▶ _What you should do_
Print nothing but the lines below starting at the line that holds "(y == 0 and" and ending at the line that holds "if abs(x) %", including both, each exactly as written.

Extracted records section start

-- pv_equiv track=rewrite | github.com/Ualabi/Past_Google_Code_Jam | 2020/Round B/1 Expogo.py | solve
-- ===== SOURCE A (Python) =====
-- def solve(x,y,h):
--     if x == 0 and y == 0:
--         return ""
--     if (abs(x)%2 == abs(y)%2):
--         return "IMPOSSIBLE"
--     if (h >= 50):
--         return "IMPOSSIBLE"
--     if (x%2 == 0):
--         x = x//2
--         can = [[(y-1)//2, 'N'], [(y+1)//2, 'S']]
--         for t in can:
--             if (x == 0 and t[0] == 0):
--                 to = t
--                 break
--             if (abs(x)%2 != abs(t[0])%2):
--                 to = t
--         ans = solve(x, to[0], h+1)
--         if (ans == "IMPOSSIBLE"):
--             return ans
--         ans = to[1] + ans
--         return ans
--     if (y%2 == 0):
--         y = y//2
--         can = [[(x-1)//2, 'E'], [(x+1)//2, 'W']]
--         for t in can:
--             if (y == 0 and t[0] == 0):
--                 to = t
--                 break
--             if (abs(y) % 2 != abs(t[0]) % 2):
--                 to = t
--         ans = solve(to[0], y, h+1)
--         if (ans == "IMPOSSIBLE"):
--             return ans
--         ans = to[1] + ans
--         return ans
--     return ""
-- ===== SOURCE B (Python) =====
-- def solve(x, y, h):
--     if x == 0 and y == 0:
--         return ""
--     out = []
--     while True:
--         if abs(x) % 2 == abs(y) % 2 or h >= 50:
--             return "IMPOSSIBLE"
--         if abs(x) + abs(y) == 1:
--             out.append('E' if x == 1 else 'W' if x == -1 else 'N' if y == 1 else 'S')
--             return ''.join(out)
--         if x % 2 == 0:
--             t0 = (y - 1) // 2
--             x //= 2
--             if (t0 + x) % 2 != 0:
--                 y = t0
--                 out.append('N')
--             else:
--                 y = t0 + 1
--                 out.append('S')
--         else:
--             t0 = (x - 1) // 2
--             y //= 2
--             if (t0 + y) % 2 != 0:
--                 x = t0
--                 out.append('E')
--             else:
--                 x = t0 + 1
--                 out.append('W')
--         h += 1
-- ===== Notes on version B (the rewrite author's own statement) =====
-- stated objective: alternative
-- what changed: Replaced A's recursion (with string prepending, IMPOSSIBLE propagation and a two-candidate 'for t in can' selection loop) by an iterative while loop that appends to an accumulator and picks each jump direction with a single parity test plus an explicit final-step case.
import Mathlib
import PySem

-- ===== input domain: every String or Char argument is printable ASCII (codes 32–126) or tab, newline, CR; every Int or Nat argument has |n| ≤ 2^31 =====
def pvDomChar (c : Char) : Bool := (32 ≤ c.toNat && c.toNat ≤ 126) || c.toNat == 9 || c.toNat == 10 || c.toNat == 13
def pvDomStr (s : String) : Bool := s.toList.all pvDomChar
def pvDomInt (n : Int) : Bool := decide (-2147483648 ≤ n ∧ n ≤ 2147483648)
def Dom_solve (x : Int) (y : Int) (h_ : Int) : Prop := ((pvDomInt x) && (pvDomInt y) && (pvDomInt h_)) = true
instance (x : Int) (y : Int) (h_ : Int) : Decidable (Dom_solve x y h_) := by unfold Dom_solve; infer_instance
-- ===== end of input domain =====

Extracted records section end

▶ _Response area_
--             if (y == 0 and t[0] == 0):
--                 to = t
--                 break
--             if (abs(y) % 2 != abs(t[0]) % 2):
--                 to = t
--         ans = solve(to[0], y, h+1)
--         if (ans == "IMPOSSIBLE"):
--             return ans
--         ans = to[1] + ans
--         return ans
--     return ""
-- ===== SOURCE B (Python) =====
-- def solve(x, y, h):
--     if x == 0 and y == 0:
--         return ""
--     out = []
--     while True:
--         if abs(x) % 2 == abs(y) % 2 or h >= 50:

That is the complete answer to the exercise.